* [Task details]: Set down exactly the stretch of lines below that opens at the line containing "List.filter_true, hie, List.nil_append]" and continues through the last line of the entries, and nothing else.

* [Input data]:
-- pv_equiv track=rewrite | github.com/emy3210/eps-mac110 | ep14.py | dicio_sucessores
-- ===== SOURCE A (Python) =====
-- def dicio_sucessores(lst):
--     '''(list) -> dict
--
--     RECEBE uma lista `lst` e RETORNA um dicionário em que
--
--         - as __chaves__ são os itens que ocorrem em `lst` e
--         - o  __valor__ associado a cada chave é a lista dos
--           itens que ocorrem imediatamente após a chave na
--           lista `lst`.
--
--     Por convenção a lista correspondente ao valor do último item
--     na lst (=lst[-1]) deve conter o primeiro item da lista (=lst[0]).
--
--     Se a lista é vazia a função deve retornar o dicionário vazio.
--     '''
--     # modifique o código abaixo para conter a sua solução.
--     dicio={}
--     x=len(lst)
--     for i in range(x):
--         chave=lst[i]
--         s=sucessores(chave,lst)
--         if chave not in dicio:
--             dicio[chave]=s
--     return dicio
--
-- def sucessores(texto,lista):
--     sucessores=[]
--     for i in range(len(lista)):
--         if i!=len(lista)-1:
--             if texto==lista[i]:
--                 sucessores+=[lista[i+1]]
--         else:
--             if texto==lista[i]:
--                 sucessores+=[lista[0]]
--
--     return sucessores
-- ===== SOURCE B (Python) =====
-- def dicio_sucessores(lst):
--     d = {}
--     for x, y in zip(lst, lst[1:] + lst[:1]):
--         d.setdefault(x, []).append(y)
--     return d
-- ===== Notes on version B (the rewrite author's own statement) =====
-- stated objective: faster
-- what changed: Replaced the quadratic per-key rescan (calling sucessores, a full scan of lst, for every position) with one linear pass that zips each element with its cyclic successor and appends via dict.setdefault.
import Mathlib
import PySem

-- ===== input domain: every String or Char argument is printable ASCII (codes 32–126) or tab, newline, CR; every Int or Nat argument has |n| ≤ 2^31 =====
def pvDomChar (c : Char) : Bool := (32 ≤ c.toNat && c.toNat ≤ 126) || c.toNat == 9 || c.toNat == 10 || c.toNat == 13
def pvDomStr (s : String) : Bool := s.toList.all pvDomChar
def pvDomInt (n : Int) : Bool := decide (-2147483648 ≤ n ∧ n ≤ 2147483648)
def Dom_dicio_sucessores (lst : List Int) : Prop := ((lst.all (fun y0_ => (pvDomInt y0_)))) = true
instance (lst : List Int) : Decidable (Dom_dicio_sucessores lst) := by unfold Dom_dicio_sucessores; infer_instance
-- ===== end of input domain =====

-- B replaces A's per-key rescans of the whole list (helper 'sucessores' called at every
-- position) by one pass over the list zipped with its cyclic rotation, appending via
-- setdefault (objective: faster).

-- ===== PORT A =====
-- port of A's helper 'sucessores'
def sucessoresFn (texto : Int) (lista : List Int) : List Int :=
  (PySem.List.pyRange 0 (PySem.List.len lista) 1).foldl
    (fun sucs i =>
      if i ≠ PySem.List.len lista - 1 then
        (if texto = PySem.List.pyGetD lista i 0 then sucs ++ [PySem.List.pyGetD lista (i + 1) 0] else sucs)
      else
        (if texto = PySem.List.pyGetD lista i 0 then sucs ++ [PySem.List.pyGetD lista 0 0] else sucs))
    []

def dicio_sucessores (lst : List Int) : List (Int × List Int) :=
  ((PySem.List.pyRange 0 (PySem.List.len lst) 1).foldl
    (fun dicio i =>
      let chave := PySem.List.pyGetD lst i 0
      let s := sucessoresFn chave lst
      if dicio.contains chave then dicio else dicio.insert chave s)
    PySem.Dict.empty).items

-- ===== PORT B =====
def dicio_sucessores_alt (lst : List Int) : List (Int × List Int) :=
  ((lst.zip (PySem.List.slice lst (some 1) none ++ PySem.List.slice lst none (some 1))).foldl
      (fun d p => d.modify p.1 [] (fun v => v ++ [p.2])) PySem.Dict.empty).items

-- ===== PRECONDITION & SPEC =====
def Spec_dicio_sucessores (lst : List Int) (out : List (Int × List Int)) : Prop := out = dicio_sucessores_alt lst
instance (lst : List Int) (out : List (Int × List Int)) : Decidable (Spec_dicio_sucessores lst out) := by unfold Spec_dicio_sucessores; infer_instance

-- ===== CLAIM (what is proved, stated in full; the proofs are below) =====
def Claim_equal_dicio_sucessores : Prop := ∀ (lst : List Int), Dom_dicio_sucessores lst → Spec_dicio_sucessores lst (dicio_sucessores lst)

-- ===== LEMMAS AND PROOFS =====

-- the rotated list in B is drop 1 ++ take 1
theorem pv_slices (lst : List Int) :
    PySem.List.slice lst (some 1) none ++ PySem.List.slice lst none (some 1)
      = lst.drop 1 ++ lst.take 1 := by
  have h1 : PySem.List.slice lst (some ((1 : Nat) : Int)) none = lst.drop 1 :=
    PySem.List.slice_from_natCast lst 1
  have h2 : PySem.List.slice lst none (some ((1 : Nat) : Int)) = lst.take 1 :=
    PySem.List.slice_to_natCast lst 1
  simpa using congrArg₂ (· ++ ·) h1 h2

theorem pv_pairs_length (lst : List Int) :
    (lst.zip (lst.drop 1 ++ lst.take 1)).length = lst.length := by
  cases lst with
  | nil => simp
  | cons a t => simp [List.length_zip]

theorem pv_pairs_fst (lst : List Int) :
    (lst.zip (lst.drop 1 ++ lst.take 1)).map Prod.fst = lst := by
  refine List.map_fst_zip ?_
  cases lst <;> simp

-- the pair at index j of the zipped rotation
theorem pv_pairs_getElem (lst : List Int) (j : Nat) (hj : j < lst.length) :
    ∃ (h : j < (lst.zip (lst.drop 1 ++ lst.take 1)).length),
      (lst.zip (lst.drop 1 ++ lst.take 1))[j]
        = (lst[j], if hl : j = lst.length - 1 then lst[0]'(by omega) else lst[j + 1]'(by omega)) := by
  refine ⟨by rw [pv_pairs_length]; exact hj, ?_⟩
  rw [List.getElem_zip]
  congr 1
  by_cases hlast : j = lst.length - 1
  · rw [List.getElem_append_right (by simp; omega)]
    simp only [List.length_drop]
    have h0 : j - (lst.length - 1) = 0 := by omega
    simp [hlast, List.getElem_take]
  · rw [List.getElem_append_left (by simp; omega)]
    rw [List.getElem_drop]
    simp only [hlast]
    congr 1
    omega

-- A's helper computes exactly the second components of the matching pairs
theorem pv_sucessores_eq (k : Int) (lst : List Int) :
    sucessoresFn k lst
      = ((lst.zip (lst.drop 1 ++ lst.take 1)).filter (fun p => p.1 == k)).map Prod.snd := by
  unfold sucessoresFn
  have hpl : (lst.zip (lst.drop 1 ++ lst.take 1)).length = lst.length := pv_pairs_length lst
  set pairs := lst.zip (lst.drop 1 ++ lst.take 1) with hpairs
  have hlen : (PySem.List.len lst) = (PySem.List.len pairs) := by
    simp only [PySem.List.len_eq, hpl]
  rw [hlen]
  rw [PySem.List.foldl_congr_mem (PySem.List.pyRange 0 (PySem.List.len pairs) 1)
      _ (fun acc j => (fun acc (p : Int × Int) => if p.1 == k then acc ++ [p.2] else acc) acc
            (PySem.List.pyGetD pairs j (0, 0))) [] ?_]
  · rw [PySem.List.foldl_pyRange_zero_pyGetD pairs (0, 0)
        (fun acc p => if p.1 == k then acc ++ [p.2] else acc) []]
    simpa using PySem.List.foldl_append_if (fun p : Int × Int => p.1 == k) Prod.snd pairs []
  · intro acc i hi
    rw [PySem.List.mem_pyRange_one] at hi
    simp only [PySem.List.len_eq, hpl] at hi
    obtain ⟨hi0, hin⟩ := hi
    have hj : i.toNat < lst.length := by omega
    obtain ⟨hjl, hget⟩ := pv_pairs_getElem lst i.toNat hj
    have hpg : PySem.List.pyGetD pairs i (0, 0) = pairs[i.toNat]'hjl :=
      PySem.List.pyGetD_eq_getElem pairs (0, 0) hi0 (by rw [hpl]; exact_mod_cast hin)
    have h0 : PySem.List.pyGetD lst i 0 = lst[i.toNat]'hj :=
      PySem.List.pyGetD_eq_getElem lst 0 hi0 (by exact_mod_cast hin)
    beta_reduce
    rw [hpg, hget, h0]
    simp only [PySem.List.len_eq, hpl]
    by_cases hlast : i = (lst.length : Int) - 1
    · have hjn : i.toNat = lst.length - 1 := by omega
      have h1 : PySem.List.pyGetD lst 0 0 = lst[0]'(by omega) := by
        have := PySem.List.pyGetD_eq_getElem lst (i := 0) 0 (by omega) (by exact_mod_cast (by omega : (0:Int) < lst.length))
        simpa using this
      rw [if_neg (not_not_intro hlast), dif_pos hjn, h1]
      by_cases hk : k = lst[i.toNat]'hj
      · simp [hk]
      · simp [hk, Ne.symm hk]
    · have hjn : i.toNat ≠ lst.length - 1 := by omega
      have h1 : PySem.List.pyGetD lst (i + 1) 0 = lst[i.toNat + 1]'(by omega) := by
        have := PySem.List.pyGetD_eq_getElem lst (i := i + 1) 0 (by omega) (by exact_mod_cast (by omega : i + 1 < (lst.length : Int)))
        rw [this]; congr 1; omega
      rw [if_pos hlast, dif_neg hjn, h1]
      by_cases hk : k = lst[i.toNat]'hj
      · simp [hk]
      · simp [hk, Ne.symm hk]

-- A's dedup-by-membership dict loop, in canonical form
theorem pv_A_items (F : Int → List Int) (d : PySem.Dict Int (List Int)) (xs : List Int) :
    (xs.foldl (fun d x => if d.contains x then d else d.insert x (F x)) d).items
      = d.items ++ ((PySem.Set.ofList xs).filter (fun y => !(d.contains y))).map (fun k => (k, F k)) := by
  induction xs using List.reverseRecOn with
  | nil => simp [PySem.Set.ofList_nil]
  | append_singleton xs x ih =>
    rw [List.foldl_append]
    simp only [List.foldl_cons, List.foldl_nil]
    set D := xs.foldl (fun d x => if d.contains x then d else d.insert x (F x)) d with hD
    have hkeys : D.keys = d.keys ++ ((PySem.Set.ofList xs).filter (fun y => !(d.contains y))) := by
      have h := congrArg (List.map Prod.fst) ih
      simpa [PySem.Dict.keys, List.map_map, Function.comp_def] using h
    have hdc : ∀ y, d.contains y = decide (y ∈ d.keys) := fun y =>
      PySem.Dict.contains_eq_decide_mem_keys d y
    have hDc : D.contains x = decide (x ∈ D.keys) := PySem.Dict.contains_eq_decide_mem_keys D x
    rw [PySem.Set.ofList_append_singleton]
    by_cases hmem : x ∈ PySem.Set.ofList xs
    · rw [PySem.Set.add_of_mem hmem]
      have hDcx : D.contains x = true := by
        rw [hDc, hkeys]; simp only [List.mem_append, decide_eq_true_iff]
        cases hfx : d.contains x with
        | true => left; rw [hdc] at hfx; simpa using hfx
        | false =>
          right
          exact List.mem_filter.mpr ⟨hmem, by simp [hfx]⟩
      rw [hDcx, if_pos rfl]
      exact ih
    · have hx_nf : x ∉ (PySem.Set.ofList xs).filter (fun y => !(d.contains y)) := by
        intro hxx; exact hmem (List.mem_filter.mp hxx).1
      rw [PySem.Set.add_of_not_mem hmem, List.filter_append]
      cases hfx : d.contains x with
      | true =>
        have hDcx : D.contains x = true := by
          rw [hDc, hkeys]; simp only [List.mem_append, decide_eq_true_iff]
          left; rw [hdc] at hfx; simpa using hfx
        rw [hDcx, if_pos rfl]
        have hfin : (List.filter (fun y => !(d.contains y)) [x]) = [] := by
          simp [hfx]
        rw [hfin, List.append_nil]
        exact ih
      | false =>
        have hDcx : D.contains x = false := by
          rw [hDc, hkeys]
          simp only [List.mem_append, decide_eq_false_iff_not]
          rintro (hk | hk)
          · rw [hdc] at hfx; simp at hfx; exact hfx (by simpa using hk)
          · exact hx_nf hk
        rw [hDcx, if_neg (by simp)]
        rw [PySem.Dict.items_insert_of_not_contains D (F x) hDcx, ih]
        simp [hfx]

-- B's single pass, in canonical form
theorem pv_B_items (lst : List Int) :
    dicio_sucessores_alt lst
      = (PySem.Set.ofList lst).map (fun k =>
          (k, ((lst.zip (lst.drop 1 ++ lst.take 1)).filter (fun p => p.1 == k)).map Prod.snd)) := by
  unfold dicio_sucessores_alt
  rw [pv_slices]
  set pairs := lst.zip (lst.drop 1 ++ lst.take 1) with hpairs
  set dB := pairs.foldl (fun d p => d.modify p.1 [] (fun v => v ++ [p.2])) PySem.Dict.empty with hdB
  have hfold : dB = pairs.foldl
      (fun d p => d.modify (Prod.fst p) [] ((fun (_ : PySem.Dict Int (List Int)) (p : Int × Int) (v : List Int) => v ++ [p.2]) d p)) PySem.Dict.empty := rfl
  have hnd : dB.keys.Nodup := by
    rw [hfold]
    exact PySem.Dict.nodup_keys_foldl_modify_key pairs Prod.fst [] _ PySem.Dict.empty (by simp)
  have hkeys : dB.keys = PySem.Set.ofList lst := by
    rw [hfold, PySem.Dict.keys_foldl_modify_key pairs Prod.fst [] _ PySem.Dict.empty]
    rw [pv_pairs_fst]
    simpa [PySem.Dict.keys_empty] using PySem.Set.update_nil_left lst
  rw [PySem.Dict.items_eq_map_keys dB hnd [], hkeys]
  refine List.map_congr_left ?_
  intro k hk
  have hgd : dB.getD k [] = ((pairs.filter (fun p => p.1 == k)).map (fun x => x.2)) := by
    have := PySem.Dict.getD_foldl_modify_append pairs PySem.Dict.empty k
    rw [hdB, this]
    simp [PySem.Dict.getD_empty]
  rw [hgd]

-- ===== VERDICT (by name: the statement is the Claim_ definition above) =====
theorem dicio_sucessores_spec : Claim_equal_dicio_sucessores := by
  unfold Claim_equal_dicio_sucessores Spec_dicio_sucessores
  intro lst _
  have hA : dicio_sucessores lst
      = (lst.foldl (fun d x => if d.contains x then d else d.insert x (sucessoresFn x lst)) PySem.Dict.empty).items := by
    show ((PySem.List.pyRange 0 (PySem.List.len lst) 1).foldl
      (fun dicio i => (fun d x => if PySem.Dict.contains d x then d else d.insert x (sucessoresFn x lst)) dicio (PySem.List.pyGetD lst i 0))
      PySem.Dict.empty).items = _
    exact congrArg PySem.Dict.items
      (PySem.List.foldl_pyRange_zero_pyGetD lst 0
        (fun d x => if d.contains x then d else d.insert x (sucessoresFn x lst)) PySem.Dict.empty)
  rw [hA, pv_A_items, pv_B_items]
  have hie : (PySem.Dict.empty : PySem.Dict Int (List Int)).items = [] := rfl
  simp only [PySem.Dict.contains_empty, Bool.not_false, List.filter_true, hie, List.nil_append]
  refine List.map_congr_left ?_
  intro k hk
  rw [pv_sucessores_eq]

* [Answer box]:
  simp only [PySem.Dict.contains_empty, Bool.not_false, List.filter_true, hie, List.nil_append]
  refine List.map_congr_left ?_
  intro k hk
  rw [pv_sucessores_eq]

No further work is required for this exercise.